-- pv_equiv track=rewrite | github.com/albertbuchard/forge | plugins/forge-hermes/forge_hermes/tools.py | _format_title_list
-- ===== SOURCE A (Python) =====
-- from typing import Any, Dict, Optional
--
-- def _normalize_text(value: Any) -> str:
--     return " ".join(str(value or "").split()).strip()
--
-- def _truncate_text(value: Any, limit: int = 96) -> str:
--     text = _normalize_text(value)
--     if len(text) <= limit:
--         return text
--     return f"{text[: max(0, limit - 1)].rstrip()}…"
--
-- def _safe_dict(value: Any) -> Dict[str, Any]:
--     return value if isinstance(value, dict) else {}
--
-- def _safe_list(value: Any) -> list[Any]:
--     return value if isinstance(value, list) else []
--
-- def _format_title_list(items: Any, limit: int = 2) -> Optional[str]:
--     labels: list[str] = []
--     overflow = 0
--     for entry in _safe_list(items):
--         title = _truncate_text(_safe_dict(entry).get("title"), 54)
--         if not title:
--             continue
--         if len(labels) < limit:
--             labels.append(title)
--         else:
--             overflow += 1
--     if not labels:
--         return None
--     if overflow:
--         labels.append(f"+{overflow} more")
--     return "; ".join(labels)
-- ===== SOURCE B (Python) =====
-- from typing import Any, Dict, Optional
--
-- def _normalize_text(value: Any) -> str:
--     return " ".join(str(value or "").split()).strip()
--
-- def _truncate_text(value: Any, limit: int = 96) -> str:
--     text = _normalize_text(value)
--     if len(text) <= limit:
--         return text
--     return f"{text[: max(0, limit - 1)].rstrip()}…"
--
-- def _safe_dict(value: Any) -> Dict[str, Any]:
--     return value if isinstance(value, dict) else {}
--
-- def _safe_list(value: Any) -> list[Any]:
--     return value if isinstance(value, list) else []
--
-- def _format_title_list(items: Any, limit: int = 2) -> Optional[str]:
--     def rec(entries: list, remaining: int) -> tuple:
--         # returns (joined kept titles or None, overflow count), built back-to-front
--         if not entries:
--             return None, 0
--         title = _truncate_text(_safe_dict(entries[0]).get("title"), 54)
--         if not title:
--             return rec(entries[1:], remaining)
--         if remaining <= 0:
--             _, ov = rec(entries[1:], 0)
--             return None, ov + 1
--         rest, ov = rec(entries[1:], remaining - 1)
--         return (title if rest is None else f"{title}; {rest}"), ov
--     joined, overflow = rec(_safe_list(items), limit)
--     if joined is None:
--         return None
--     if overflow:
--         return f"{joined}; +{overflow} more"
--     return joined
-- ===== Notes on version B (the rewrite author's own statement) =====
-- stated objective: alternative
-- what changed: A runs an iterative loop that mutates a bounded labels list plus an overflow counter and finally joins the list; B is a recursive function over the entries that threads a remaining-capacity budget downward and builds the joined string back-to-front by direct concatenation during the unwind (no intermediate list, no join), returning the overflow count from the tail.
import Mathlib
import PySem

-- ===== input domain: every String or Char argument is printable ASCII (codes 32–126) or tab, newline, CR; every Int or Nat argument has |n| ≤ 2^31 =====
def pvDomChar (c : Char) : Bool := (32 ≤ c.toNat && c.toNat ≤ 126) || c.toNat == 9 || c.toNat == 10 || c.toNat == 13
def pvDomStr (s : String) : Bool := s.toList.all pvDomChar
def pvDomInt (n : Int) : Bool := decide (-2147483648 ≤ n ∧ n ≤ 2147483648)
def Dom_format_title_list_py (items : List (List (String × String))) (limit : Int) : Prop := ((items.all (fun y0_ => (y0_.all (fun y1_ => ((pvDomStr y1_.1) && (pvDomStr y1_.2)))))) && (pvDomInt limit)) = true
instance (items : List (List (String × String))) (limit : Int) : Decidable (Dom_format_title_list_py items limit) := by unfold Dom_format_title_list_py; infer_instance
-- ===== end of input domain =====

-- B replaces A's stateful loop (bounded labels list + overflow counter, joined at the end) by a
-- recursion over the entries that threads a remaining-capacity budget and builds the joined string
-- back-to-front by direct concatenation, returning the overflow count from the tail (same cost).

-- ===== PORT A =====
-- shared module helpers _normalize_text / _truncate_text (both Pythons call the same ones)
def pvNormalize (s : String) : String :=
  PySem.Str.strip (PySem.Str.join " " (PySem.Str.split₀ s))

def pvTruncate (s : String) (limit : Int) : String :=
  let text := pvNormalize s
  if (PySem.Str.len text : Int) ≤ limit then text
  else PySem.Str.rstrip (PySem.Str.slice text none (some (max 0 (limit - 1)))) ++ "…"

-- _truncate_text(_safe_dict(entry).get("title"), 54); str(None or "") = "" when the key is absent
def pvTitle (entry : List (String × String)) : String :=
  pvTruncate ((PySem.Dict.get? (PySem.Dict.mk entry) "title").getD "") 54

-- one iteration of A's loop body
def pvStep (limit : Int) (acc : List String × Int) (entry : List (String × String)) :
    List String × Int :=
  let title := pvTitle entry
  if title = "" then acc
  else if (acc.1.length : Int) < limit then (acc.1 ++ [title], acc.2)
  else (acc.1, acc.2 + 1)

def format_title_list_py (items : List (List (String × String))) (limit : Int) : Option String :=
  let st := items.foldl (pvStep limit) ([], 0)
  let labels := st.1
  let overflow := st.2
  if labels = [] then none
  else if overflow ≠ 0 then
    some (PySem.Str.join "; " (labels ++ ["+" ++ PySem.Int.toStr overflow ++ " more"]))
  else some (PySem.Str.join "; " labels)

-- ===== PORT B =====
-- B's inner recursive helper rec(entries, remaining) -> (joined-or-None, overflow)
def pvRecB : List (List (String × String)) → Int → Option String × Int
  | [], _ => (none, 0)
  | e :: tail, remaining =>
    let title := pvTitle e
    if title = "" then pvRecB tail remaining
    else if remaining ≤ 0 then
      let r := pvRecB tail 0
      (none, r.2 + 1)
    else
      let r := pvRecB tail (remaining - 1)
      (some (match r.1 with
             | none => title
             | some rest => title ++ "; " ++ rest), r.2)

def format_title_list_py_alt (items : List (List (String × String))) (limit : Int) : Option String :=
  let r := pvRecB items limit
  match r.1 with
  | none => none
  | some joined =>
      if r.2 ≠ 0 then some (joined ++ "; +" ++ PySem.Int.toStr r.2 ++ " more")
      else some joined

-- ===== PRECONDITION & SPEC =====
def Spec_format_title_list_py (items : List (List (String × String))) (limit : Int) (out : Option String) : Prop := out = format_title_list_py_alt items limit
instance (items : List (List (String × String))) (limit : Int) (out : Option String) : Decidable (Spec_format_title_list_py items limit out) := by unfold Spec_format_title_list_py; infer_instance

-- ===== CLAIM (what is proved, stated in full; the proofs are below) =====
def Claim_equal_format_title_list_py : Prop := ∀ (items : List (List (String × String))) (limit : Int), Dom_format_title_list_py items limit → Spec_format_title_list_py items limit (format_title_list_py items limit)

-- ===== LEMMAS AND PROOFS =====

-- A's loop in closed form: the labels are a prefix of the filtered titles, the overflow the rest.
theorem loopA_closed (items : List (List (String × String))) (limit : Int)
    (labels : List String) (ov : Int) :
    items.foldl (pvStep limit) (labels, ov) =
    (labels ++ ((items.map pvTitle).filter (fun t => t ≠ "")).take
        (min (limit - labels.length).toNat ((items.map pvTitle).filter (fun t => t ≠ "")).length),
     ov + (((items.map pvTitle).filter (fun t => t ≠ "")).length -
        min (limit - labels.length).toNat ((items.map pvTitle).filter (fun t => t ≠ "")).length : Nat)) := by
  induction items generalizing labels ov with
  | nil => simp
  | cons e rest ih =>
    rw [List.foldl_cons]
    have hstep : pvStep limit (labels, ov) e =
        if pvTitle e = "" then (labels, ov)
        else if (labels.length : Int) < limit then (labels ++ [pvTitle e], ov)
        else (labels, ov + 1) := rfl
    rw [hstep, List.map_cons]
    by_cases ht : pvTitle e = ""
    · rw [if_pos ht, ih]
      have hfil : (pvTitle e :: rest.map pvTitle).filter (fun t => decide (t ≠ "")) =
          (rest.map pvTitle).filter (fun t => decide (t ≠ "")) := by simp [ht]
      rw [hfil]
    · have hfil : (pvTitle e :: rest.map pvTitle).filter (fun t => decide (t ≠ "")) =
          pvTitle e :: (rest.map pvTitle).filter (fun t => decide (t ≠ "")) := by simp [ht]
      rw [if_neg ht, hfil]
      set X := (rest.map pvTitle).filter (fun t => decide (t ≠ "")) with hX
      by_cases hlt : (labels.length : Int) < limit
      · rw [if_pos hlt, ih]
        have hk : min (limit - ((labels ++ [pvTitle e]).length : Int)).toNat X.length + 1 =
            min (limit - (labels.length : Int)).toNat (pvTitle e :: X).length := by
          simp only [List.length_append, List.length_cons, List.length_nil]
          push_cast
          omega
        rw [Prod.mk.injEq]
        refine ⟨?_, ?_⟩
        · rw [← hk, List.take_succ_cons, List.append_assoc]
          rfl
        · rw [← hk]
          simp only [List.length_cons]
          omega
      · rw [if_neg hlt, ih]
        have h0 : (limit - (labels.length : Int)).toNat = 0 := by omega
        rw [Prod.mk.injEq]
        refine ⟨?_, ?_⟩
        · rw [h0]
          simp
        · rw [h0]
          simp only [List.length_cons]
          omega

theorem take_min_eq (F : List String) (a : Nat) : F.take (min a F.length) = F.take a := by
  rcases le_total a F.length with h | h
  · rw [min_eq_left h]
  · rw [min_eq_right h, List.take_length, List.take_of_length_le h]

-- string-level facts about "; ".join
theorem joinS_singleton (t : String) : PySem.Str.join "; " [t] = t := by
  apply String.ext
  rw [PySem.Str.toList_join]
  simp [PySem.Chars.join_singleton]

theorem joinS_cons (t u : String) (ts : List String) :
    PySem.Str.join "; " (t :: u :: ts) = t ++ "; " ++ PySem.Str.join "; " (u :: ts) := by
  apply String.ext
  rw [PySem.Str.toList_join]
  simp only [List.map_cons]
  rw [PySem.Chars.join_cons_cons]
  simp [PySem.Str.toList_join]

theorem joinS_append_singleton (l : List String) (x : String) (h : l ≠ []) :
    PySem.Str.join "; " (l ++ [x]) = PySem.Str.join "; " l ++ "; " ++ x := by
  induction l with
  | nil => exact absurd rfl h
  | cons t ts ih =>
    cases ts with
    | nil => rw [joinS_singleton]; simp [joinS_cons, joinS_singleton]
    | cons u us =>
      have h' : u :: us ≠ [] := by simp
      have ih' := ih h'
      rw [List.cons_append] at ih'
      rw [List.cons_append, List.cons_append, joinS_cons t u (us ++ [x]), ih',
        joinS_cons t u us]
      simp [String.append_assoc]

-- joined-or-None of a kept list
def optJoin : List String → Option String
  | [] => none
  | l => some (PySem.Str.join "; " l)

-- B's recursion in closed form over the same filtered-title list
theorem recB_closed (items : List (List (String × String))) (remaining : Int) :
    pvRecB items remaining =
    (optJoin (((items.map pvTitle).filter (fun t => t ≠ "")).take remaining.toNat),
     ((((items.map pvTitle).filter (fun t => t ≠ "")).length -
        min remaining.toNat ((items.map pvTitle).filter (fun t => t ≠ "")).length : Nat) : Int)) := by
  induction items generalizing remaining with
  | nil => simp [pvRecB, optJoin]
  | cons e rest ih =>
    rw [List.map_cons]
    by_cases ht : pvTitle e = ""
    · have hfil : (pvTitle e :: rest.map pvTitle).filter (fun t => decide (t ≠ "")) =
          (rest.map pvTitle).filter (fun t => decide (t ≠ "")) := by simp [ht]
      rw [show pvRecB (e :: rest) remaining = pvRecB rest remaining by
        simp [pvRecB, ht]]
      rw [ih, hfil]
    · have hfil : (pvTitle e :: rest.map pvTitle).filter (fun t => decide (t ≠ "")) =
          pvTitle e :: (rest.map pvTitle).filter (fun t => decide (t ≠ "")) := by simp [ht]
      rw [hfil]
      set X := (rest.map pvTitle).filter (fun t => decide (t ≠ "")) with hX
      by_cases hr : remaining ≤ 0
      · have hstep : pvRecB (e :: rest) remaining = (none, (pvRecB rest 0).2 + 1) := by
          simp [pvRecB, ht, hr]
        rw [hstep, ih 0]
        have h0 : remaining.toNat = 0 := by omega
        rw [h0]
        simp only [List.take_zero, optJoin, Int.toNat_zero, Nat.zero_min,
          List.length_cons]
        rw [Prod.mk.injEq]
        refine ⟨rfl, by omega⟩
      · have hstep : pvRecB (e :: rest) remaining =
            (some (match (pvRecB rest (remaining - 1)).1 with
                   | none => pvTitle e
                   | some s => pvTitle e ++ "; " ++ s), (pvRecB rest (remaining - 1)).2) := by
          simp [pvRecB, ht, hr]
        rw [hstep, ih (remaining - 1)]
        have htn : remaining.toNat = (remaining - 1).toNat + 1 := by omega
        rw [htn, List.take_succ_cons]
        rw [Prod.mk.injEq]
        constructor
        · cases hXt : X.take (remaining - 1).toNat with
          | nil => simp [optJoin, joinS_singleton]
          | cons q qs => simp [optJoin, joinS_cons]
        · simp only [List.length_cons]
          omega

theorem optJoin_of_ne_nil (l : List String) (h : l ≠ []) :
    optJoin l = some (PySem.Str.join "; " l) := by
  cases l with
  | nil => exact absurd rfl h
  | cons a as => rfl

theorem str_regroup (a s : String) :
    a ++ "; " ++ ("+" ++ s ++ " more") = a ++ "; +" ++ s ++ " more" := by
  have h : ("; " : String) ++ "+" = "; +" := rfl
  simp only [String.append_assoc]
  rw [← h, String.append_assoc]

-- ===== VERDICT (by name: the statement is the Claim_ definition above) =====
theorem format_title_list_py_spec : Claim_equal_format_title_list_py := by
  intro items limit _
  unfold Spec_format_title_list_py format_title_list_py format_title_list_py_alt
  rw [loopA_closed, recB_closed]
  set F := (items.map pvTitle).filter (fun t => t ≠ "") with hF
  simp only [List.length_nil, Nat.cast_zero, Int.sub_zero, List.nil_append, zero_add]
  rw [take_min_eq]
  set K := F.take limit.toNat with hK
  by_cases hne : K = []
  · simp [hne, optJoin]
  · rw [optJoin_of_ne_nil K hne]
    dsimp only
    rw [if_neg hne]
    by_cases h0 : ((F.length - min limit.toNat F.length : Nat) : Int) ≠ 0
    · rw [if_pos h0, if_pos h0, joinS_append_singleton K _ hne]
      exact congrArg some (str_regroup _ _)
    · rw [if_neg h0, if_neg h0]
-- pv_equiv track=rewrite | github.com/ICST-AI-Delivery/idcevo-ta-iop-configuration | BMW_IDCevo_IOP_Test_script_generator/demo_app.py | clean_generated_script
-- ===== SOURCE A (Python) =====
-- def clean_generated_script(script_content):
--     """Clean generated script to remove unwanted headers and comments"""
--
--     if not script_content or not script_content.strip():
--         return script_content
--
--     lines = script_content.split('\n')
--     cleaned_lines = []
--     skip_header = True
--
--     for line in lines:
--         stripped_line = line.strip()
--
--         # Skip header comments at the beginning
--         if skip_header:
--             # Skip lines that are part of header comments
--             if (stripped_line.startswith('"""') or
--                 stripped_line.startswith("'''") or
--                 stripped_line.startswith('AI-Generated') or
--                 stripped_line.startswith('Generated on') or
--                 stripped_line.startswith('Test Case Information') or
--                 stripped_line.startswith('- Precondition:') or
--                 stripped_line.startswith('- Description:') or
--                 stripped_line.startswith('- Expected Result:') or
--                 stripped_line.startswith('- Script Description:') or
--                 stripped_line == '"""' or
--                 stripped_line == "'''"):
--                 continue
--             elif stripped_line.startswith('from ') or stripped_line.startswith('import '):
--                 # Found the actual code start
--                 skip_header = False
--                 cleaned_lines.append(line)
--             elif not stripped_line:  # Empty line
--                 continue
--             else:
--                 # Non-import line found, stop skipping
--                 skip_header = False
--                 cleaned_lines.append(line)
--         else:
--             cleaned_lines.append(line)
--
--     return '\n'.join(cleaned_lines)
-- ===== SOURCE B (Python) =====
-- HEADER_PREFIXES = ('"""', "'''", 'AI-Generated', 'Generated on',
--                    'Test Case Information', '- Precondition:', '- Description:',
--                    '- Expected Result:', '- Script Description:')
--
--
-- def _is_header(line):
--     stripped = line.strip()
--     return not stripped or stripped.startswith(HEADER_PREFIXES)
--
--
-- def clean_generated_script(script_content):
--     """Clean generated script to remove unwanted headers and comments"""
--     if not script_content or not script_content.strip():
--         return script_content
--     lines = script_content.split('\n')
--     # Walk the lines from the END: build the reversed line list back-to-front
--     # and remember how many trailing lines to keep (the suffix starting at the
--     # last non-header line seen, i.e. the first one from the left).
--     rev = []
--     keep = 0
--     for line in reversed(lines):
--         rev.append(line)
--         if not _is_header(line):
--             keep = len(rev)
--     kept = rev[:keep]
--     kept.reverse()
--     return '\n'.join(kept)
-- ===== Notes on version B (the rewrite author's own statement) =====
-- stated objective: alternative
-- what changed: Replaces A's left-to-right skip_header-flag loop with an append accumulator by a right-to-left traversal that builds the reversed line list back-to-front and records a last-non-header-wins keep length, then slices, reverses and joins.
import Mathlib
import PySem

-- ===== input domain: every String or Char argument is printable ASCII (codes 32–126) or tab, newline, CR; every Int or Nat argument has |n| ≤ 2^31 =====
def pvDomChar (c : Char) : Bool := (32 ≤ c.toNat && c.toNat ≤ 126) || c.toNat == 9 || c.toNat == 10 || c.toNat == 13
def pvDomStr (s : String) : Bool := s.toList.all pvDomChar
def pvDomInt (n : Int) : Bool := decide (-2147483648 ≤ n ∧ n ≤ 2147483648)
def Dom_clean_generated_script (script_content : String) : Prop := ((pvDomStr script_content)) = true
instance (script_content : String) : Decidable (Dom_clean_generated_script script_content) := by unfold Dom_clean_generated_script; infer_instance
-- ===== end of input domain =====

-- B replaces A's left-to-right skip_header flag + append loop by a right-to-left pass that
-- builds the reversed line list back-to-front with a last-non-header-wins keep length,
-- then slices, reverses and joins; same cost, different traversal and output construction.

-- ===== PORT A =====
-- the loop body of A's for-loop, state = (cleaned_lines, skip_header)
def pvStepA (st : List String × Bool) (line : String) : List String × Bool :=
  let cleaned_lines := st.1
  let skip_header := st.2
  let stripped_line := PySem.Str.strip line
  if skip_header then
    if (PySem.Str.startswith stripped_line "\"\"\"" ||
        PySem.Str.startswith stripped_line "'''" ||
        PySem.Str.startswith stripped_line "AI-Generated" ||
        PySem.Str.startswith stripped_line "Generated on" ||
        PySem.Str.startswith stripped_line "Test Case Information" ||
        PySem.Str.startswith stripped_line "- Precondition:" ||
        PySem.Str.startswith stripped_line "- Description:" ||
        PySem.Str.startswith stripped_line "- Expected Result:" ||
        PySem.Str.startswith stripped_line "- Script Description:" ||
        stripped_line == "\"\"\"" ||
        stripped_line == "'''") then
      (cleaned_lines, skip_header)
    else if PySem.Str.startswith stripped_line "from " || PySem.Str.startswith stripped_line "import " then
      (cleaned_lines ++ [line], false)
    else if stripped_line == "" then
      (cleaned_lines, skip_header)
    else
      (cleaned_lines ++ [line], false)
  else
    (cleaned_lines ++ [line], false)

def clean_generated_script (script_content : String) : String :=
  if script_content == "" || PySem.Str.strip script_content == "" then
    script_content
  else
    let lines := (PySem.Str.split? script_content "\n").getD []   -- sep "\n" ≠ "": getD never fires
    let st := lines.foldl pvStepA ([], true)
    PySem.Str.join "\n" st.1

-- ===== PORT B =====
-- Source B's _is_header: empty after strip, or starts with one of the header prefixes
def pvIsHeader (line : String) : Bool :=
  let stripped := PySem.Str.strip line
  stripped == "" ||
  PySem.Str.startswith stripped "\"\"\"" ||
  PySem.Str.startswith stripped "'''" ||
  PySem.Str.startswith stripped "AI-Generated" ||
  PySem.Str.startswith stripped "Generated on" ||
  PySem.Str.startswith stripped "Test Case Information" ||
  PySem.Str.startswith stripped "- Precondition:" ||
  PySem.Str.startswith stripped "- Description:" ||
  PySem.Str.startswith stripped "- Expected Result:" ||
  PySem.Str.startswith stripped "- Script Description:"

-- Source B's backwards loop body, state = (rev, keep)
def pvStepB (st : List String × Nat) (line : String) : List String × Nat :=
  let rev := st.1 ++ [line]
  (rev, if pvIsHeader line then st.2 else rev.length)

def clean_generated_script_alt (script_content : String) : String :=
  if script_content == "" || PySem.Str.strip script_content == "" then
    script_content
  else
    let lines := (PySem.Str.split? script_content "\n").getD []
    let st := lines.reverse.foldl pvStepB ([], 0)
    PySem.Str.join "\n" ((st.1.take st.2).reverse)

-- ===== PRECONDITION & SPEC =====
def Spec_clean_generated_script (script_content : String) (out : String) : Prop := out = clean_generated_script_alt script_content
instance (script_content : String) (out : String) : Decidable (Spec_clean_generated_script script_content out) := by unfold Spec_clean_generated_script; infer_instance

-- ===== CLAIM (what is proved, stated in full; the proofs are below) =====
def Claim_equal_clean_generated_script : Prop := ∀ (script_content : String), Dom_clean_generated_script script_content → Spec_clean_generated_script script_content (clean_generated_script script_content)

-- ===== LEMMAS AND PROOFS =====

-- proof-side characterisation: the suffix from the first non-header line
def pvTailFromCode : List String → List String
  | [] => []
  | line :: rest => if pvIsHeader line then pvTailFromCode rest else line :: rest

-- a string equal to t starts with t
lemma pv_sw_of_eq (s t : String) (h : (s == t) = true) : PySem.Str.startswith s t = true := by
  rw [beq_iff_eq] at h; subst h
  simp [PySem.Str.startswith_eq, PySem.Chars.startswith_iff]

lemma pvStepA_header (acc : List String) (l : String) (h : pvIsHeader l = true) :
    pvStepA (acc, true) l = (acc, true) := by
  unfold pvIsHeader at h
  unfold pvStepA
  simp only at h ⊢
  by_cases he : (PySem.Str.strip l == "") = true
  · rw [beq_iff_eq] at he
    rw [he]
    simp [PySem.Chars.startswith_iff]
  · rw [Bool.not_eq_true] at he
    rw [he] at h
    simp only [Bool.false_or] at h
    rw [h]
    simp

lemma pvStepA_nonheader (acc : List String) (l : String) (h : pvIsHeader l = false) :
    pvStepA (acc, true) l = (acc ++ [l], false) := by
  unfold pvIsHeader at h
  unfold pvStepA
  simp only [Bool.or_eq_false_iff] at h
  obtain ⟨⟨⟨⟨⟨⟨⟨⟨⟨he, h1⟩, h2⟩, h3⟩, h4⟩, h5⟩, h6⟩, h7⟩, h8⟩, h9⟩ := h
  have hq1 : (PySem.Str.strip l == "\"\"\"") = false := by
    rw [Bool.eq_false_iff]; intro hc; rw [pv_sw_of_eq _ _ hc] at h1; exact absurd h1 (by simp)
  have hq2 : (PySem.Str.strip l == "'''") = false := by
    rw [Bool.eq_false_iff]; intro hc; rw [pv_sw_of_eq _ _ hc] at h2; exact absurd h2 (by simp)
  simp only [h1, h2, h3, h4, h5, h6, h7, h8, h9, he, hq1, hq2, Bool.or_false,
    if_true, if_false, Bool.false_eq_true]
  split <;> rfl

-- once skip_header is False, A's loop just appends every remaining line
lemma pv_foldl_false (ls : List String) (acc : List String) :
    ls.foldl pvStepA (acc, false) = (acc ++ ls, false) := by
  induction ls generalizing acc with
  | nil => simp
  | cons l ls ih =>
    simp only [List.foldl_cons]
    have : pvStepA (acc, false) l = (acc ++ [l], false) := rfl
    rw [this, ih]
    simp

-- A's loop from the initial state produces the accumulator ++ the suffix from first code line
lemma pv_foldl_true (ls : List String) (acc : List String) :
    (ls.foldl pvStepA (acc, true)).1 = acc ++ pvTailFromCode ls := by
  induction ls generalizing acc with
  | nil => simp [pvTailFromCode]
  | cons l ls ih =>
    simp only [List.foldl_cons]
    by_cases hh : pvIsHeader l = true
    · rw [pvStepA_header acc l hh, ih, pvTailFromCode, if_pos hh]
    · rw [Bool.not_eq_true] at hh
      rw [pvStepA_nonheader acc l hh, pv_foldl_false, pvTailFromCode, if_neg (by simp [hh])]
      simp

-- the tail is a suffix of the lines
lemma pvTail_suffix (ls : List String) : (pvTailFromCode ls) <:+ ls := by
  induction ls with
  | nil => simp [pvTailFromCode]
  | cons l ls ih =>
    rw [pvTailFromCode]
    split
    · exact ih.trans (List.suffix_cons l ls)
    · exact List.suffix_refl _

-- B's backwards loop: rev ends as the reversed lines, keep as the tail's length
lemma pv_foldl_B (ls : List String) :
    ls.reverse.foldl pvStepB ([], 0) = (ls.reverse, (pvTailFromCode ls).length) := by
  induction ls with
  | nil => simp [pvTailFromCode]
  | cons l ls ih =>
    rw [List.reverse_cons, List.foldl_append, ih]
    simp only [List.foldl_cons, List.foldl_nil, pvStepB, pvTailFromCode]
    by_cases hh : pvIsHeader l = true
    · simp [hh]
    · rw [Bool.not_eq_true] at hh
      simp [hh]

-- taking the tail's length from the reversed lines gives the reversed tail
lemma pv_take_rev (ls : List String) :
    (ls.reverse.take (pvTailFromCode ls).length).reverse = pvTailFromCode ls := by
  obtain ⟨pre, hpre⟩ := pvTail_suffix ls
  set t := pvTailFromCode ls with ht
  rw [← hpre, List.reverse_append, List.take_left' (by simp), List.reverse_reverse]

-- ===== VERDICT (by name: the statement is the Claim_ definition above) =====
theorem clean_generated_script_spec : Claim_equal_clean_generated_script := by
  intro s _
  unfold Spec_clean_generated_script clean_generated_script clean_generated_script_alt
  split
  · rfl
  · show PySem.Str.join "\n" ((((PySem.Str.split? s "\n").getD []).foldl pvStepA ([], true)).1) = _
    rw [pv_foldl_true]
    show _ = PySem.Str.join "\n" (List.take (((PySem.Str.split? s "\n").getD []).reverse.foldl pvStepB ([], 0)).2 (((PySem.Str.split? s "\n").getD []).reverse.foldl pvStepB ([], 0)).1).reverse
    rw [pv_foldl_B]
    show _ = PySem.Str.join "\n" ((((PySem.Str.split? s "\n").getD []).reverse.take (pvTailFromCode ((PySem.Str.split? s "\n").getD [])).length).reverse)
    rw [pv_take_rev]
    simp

========

**Assignment**:
Leave out every line above except those from the line with "simp [PySem.Str.toList_join]" up to and including the line with "joinS_cons t u us]", and copy those exactly.

**Solution to this exercise**:
  simp [PySem.Str.toList_join]

theorem joinS_append_singleton (l : List String) (x : String) (h : l ≠ []) :
    PySem.Str.join "; " (l ++ [x]) = PySem.Str.join "; " l ++ "; " ++ x := by
  induction l with
  | nil => exact absurd rfl h
  | cons t ts ih =>
    cases ts with
    | nil => rw [joinS_singleton]; simp [joinS_cons, joinS_singleton]
    | cons u us =>
      have h' : u :: us ≠ [] := by simp
      have ih' := ih h'
      rw [List.cons_append] at ih'
      rw [List.cons_append, List.cons_append, joinS_cons t u (us ++ [x]), ih',
        joinS_cons t u us]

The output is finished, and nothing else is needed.